Modly: $\ $ if $\rm\ b\equiv 0\ $ then $\rm\ q\ b+r\equiv 0\: \iff\: r\equiv 0\ \pmod{d}$

NOTE $\ $ The result holds true because $\rm\:\mathbb Z\:$ forms a subring of its fraction field $\rm\:\mathbb Q\:.\:$ More generally, given any subring $\rm\:Z\:$ of a field $\rm\:F\:$ we define divisibility relative to $\rm\ Z\ $ by $\rm\ x\ |\ y\ \iff\ y/x\in Z\:.\:$ Then the above proof still works, since if $\rm\ q,\ b/d\ \in Z\ $ then $\rm\ q\:(b/d) + r/d\in Z\ \iff\ r/d\in Z\:.\:$ In other words, the usual divisibility laws follow from the fact that rings are closed under the operations of subtraction and multiplication; being so closed, $\rm\:Z\:$ serves as a ring of "integers" for divisibility tests.

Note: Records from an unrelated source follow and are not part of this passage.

theorem pvSatRowAux (serial : Int) (N t : Nat) (P : List (List Int))
    (hP : ∀ b : Int, 0 ≤ b → b < (N : Int) + 1 → tblGet P ((t : Int) + 1 - 1) b = pvPsum serial t b.toNat) :
    ∀ (u : Nat), u ≤ N →
      (PySem.List.pyRange 1 ((u : Int) + 1) 1).foldl (fun row y =>
          row ++ [powerLevel ((t : Int) + 1) y serial + tblGet P ((t : Int) + 1 - 1) y
            + rowGet row (y - 1) - tblGet P ((t : Int) + 1 - 1) (y - 1)]) [0]
        = (List.range (u + 1)).map (fun b => pvPsum serial (t + 1) b) := by
  intro u
  induction u with
  | zero =>
    intro _
    rw [show ((0 : Nat) : Int) + 1 = 1 by norm_num, PySem.List.pyRange_one_eq_nil le_rfl]
    simp [pvPsum_zero_right]
  | succ u ih =>
    intro hu
    rw [show ((u + 1 : Nat) : Int) + 1 = ((u : Int) + 1) + 1 by push_cast; ring,
      PySem.List.pyRange_one_succ_right (by omega : (1 : Int) ≤ (u : Int) + 1), List.foldl_append,
      ih (by omega)]
    simp only [List.foldl_cons, List.foldl_nil]
    rw [show (u : Int) + 1 - 1 = (u : Int) by ring]
    rw [hP ((u : Int) + 1) (by omega) (by omega), hP (u : Int) (by omega) (by omega)]
    rw [pvRangeMapGet (fun b => pvPsum serial (t + 1) b) (u + 1) (u : Int) (by omega) (by omega)]
    rw [show ((u : Int) + 1).toNat = u + 1 by omega, show ((u : Int)).toNat = u by omega]
    rw [← pvPsum_succ_succ]
    rw [pvMapRangeSucc (fun b => pvPsum serial (t + 1) b) (u + 1)]

theorem pvSatRow (serial : Int) (N t : Nat) (P : List (List Int))
    (hP : ∀ b : Int, 0 ≤ b → b < (N : Int) + 1 → tblGet P ((t : Int) + 1 - 1) b = pvPsum serial t b.toNat) :
    satRow serial (N : Int) P ((t : Int) + 1) = (List.range (N + 1)).map (fun b => pvPsum serial (t + 1) b) := by
  unfold satRow
  exact pvSatRowAux serial N t P hP N le_rfl

theorem pvSatTableAux (serial : Int) (N : Nat) :
    ∀ (t : Nat), t ≤ N →
      (PySem.List.pyRange 1 ((t : Int) + 1) 1).foldl (fun P x => P ++ [satRow serial (N : Int) P x])
          [(List.range (N + 1)).map (fun b => pvPsum serial 0 b)]
        = (List.range (t + 1)).map (fun a => (List.range (N + 1)).map (fun b => pvPsum serial a b)) := by
  intro t
  induction t with
  | zero =>
    intro _
    rw [show ((0 : Nat) : Int) + 1 = 1 by norm_num, PySem.List.pyRange_one_eq_nil le_rfl]
    simp
  | succ t ih =>
    intro ht
    rw [show ((t + 1 : Nat) : Int) + 1 = ((t : Int) + 1) + 1 by push_cast; ring,
      PySem.List.pyRange_one_succ_right (by omega : (1 : Int) ≤ (t : Int) + 1), List.foldl_append,
      ih (by omega)]
    simp only [List.foldl_cons, List.foldl_nil]
    have hP : ∀ b : Int, 0 ≤ b → b < (N : Int) + 1 →
        tblGet ((List.range (t + 1)).map (fun a => (List.range (N + 1)).map (fun b => pvPsum serial a b)))
          ((t : Int) + 1 - 1) b = pvPsum serial t b.toNat := by
      intro b hb0 hb
      rw [show (t : Int) + 1 - 1 = (t : Int) by ring,
        pvTblGet serial (t + 1) (N + 1) (t : Int) b (by omega) (by omega) hb0 (by omega),
        show ((t : Int)).toNat = t by omega]
    rw [pvSatRow serial N t _ hP]
    rw [pvMapRangeSucc (fun a => (List.range (N + 1)).map (fun b => pvPsum serial a b)) (t + 1)]

theorem pvSatTable (serial size : Int) (sqs : List Int) (sq : Int) (hmem : sq ∈ sqs)
    (h1 : 1 ≤ sq) (h2 : sq ≤ (if 1 < size then size - 1 else 0)) :
    satTable serial size sqs
      = (List.range ((if 1 < size then size - 1 else 0).toNat + 1)).map (fun a =>
          (List.range ((if 1 < size then size - 1 else 0).toNat + 1)).map (fun b => pvPsum serial a b)) := by
  simp only [satTable]
  rw [if_pos (List.any_eq_true.mpr ⟨sq, hmem, by simp [h1, h2]⟩)]
  set n := if 1 < size then size - 1 else 0 with hn
  have hn0 : 0 ≤ n := by rw [hn]; split <;> omega
  obtain ⟨N, hN⟩ : ∃ N : Nat, n = (N : Int) := ⟨n.toNat, by omega⟩
  rw [hN, Int.toNat_natCast]
  have hrow0 : (List.range (N + 1)).map (fun b => pvPsum serial 0 b)
      = List.replicate (N + 1) (0 : Int) := by
    simp [pvPsum_zero_left, List.map_const']
  have hinit : [PySem.List.pyRepeat [(0 : Int)] ((N : Int) + 1)]
      = [(List.range (N + 1)).map (fun b => pvPsum serial 0 b)] := by
    rw [PySem.List.pyRepeat_singleton, hrow0, show ((N : Int) + 1).toNat = N + 1 by omega]
  rw [hinit]
  exact pvSatTableAux serial N N le_rfl

-- the inclusion-exclusion rectangle identity
theorem pvRect (serial : Int) (a b S : Nat) :
    pvPsum serial (a + S) (b + S) - pvPsum serial a (b + S) - pvPsum serial (a + S) b + pvPsum serial a b
      = ∑ i ∈ Finset.range S, ∑ j ∈ Finset.range S,
          powerLevel ((a : Int) + (i : Int) + 1) ((b : Int) + (j : Int) + 1) serial := by
  unfold pvPsum
  simp only [Finset.sum_range_add]
  simp only [Finset.sum_add_distrib]
  push_cast
  ring

theorem pvPowShift (x y i j serial : Int) :
    powerLevel (x - 1 + i + 1) (y - 1 + j + 1) serial = powerLevel (x + i) (y + j) serial := by
  rw [show x - 1 + i + 1 = x + i by ring, show y - 1 + j + 1 = y + j by ring]

-- per-cell: the recursive square sum equals the table query
theorem pvCell (serial size sq x y : Int) (sqs : List Int) (hmem : sq ∈ sqs)
    (hsq : 1 ≤ sq) (hx : 1 ≤ x) (hx2 : x ≤ size - sq)
    (hy : 1 ≤ y) (hy2 : y ≤ size - sq) :
    squareTotalPower x y serial sq
      = tblGet (satTable serial size sqs) (x + sq - 1) (y + sq - 1)
        - tblGet (satTable serial size sqs) (x - 1) (y + sq - 1)
        - tblGet (satTable serial size sqs) (x + sq - 1) (y - 1)
        + tblGet (satTable serial size sqs) (x - 1) (y - 1) := by
  have hsize : 1 < size := by omega
  have hif : (if 1 < size then size - 1 else 0) = size - 1 := if_pos hsize
  have hszc : (((size - 1).toNat : Nat) : Int) = size - 1 := by omega
  rw [pvSatTable serial size sqs sq hmem hsq (by omega), hif]
  rw [pvTblGet serial ((size - 1).toNat + 1) ((size - 1).toNat + 1) (x + sq - 1) (y + sq - 1)
      (by omega) (by push_cast; omega) (by omega) (by push_cast; omega),
    pvTblGet serial ((size - 1).toNat + 1) ((size - 1).toNat + 1) (x - 1) (y + sq - 1)
      (by omega) (by push_cast; omega) (by omega) (by push_cast; omega),
    pvTblGet serial ((size - 1).toNat + 1) ((size - 1).toNat + 1) (x + sq - 1) (y - 1)
      (by omega) (by push_cast; omega) (by omega) (by push_cast; omega),
    pvTblGet serial ((size - 1).toNat + 1) ((size - 1).toNat + 1) (x - 1) (y - 1)
      (by omega) (by push_cast; omega) (by omega) (by push_cast; omega)]
  rw [show (x + sq - 1).toNat = (x - 1).toNat + sq.toNat by omega,
    show (y + sq - 1).toNat = (y - 1).toNat + sq.toNat by omega]
  rw [pvRect, pvStp]
  unfold pvDsum
  refine Finset.sum_congr rfl (fun i _ => Finset.sum_congr rfl (fun j _ => ?_))
  rw [show (((x - 1).toNat : Nat) : Int) = x - 1 by omega,
    show (((y - 1).toNat : Nat) : Int) = y - 1 by omega]
  exact (pvPowShift x y (i : Int) (j : Int) serial).symm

For example, to focus on the prime $2$ we can ignore all odd primes and define a divisibility relation so that $\rm\ m\ |\ n\ $ if the power of $2$ in $\rm\:m\:$ is $\le$ that in $\rm\:n\:$ or, equivalently if $\rm\ n/m\ $ has odd denominator in lowest terms. The set of all such fractions forms a ring $\rm\:Z\:$ of $2$-integral fractions. Moreover, this ring enjoys parity, so arguments based upon even/odd arithmetic go through. Similar ideas lead to powerful local-global techniques of reducing divisibility problems from complicated "global" rings to simpler "local" rings, where divisibility is decided by simply comparing powers of a prime.

Answer 3

You can show that for any integer $d$, we have $d\; |\; a$ and $d\; |\; b$ if and only if $d\; |\; b$ and $d\; |\; r$. In other words, $a$ and $b$ have exactly the same common divisors as $b$ and $r$. Thus $\gcd(a,b)$ is the same as $\gcd(b,r)$.

Answer 4

Since set of common divisors of $a-b$ and $b$ coincides with the set of common divisors of $a$ and $b$ then $\operatorname{gcd}(a,b)=\operatorname{gcd}(a-b,b)$. If $a=qb+r$, where $b>0$ and $0\leq r<b$, you can apply this equality $q$ times and obtain $\operatorname{gcd}(a,b)=\operatorname{gcd}(r,b)$

Answer 5

Let $A$ be a commutative ring. For any $a_1,\dots,a_n$ in $A$ let $(a_1,\dots,a_n)$ the ideal generated by the $a_i$.

Then, for any $q,b,r$ in $A$, we have $$ (qb+r,b)=(b,r). $$ Indeed, $qb+r$ is in $(b,r)$, and $r$ is in $(qb+r,b)$.

EDIT. Dear Kevin: Your question, I think, would be better understood if put in a wider context, involving rings and ideals. The most basic fact behind the question is, I believe, the fact that, in any commutative ring, the elements $qb+r$ and $b$ generate the same ideal as the elements $b$ and $r$. If you make additional hypothesis, this fact can be interpreted in terms of divisibility. (See Bill's comment.) The simplest is to assume that your ring is a principal ideal domain.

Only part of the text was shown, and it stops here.